··· RECORDS PROVIDED

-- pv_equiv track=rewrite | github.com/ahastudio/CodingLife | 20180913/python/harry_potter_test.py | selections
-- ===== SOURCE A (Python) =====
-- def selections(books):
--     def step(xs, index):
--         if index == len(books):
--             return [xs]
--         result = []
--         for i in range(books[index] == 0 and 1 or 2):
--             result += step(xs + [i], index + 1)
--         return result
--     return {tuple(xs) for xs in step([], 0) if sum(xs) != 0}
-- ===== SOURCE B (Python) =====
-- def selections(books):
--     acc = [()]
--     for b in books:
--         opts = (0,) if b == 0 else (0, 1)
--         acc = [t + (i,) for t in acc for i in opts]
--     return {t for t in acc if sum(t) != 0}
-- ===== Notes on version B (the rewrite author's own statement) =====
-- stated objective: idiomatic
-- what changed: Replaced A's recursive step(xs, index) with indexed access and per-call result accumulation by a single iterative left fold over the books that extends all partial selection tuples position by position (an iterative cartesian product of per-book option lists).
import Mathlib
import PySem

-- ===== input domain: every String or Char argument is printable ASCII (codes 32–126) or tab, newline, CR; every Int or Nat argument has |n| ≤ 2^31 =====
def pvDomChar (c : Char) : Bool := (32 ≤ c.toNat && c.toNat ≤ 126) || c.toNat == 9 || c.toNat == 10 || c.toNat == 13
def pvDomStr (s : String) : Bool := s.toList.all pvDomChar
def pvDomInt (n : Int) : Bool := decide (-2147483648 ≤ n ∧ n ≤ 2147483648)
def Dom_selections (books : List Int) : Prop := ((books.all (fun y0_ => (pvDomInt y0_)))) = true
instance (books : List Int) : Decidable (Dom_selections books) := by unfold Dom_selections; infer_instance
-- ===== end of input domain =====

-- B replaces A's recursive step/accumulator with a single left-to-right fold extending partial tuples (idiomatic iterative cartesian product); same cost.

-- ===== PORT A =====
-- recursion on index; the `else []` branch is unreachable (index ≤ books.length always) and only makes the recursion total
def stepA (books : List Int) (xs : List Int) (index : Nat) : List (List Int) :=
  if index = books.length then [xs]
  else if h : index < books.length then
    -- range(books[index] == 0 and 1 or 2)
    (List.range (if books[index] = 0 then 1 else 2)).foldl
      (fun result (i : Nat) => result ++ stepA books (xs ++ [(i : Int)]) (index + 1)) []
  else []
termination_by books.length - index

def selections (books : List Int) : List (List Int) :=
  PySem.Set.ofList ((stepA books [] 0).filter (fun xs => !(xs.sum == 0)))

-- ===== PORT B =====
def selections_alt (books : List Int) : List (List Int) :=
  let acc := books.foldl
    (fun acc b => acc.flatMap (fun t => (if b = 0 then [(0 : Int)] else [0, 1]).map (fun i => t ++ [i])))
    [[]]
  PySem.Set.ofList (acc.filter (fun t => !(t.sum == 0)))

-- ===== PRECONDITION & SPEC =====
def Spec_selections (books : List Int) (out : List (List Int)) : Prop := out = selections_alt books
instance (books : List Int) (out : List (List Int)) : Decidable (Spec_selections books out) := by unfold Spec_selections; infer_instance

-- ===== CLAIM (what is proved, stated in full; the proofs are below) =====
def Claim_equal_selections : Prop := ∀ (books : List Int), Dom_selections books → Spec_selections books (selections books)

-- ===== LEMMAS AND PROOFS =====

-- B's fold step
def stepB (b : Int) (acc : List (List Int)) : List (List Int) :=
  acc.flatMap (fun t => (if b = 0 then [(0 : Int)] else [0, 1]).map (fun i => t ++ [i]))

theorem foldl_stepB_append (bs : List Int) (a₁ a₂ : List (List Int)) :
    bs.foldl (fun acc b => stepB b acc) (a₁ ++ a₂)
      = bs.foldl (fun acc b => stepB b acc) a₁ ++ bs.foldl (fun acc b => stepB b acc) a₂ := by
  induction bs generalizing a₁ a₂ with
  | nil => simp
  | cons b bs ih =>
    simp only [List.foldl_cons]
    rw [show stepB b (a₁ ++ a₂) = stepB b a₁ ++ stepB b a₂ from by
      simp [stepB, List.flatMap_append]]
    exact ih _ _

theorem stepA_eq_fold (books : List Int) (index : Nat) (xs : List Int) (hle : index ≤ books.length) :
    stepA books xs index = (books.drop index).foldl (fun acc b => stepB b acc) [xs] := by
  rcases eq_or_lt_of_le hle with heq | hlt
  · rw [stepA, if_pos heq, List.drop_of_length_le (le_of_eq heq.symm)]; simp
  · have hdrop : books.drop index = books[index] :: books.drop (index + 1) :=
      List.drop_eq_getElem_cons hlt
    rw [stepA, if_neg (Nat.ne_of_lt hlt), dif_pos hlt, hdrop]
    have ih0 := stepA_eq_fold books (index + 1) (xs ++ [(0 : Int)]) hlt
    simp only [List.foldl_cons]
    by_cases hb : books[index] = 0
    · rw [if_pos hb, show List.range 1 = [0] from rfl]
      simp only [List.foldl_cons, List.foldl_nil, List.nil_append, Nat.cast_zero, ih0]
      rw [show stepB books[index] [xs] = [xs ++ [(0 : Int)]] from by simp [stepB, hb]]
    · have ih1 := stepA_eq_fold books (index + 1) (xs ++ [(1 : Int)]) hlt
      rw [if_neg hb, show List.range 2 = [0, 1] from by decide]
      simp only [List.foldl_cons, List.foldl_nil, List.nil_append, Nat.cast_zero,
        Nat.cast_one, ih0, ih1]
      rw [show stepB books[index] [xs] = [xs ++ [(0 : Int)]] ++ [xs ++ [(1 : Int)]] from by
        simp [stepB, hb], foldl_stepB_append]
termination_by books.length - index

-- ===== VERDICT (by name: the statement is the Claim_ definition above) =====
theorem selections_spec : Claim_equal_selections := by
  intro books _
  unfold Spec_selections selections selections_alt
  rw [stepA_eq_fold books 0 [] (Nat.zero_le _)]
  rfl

······
··· RECORDS PROVIDED

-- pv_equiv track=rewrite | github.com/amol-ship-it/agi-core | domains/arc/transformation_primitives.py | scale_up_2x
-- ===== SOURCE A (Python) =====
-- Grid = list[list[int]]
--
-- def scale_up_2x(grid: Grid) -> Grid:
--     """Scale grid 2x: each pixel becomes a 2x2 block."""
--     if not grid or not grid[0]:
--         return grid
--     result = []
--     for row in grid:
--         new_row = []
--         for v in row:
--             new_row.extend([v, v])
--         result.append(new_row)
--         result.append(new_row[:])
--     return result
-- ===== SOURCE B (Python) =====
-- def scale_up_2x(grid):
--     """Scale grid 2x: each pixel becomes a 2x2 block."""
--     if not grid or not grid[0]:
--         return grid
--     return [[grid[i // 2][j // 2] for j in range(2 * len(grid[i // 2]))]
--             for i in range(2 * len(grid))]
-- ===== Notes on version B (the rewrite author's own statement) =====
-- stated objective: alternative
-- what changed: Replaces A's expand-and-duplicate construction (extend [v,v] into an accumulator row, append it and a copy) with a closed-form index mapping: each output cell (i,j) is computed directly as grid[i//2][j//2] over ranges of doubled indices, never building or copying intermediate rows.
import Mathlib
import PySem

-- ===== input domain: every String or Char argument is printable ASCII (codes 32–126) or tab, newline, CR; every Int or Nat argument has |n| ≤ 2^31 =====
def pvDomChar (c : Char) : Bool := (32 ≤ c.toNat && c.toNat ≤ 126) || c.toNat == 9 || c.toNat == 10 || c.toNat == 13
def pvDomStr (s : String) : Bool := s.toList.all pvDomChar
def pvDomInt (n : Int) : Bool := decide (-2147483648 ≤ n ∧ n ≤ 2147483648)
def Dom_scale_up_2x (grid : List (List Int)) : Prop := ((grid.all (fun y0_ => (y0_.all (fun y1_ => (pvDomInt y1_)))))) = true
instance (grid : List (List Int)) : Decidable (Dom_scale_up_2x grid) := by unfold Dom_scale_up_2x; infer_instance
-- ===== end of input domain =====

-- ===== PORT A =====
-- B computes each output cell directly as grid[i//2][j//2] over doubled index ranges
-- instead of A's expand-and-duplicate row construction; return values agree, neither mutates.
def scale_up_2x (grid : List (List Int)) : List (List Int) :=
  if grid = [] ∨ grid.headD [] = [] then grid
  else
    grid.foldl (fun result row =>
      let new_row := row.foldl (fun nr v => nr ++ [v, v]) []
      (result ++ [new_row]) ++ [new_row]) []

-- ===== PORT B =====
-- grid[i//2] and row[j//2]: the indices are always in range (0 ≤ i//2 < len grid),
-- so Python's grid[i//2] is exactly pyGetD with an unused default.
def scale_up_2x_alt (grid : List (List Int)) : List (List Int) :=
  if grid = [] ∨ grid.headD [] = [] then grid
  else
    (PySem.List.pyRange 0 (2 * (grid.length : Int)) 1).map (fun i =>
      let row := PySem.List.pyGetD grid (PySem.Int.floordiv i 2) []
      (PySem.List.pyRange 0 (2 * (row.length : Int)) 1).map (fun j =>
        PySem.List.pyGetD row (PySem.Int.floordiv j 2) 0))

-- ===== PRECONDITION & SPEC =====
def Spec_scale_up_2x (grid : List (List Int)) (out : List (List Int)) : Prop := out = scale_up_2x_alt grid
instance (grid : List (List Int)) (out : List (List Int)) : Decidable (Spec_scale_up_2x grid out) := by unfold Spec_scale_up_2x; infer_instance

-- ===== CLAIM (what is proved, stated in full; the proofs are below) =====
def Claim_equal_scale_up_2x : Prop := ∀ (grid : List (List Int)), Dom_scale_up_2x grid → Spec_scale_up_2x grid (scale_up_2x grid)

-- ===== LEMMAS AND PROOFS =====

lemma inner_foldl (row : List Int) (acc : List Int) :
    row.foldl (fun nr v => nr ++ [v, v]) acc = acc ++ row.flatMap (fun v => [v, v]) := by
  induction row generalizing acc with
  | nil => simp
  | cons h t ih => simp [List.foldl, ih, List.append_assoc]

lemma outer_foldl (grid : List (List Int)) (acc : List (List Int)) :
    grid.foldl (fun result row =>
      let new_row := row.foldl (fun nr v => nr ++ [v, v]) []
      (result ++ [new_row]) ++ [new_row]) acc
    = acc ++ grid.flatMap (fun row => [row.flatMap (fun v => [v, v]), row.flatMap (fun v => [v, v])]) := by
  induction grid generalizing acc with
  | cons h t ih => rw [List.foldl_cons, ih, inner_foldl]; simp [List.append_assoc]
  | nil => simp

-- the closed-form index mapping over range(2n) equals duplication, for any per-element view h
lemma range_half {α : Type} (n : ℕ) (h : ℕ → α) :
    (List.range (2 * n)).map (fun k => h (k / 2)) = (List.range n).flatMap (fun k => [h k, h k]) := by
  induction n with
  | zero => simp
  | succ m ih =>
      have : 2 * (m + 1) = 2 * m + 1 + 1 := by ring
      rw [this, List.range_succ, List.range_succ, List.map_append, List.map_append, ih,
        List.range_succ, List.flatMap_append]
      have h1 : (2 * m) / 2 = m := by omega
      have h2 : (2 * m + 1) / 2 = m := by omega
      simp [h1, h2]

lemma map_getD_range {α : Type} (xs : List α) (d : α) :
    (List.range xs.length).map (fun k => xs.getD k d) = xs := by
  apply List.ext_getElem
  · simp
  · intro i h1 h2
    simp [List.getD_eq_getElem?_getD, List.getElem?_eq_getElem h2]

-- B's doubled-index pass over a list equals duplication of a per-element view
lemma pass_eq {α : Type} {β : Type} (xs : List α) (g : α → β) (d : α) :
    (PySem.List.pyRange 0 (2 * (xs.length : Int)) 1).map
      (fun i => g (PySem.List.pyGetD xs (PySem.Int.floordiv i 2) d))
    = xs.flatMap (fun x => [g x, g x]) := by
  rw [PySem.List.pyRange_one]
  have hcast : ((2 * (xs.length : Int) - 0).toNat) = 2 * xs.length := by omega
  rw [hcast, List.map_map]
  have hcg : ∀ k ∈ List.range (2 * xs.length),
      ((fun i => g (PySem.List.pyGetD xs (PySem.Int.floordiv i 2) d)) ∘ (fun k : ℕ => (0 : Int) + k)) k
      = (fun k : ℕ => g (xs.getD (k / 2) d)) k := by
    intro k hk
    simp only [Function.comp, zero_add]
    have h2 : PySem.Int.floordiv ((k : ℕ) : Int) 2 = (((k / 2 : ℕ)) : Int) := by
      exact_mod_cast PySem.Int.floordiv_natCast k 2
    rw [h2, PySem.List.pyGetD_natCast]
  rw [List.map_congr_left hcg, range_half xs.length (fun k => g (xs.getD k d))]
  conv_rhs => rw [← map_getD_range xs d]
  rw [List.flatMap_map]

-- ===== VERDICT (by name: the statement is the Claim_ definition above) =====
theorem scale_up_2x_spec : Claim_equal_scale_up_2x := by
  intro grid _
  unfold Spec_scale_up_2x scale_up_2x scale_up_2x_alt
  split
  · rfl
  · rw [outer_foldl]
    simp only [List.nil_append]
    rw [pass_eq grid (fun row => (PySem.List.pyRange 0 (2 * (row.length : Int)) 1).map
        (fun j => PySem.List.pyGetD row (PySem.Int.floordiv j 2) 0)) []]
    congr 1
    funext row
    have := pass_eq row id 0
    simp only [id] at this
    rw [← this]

······

**WHAT TO WORK ON:** Your task is to transcribe, with no changes, only the lines of the listing above that lie between the line holding "have hcg : ∀" and the line holding "rw [← this]", inclusive.

**YOUR SOLUTION:**
  have hcg : ∀ k ∈ List.range (2 * xs.length),
      ((fun i => g (PySem.List.pyGetD xs (PySem.Int.floordiv i 2) d)) ∘ (fun k : ℕ => (0 : Int) + k)) k
      = (fun k : ℕ => g (xs.getD (k / 2) d)) k := by
    intro k hk
    simp only [Function.comp, zero_add]
    have h2 : PySem.Int.floordiv ((k : ℕ) : Int) 2 = (((k / 2 : ℕ)) : Int) := by
      exact_mod_cast PySem.Int.floordiv_natCast k 2
    rw [h2, PySem.List.pyGetD_natCast]
  rw [List.map_congr_left hcg, range_half xs.length (fun k => g (xs.getD k d))]
  conv_rhs => rw [← map_getD_range xs d]
  rw [List.flatMap_map]

-- ===== VERDICT (by name: the statement is the Claim_ definition above) =====
theorem scale_up_2x_spec : Claim_equal_scale_up_2x := by
  intro grid _
  unfold Spec_scale_up_2x scale_up_2x scale_up_2x_alt
  split
  · rfl
  · rw [outer_foldl]
    simp only [List.nil_append]
    rw [pass_eq grid (fun row => (PySem.List.pyRange 0 (2 * (row.length : Int)) 1).map
        (fun j => PySem.List.pyGetD row (PySem.Int.floordiv j 2) 0)) []]
    congr 1
    funext row
    have := pass_eq row id 0
    simp only [id] at this
    rw [← this]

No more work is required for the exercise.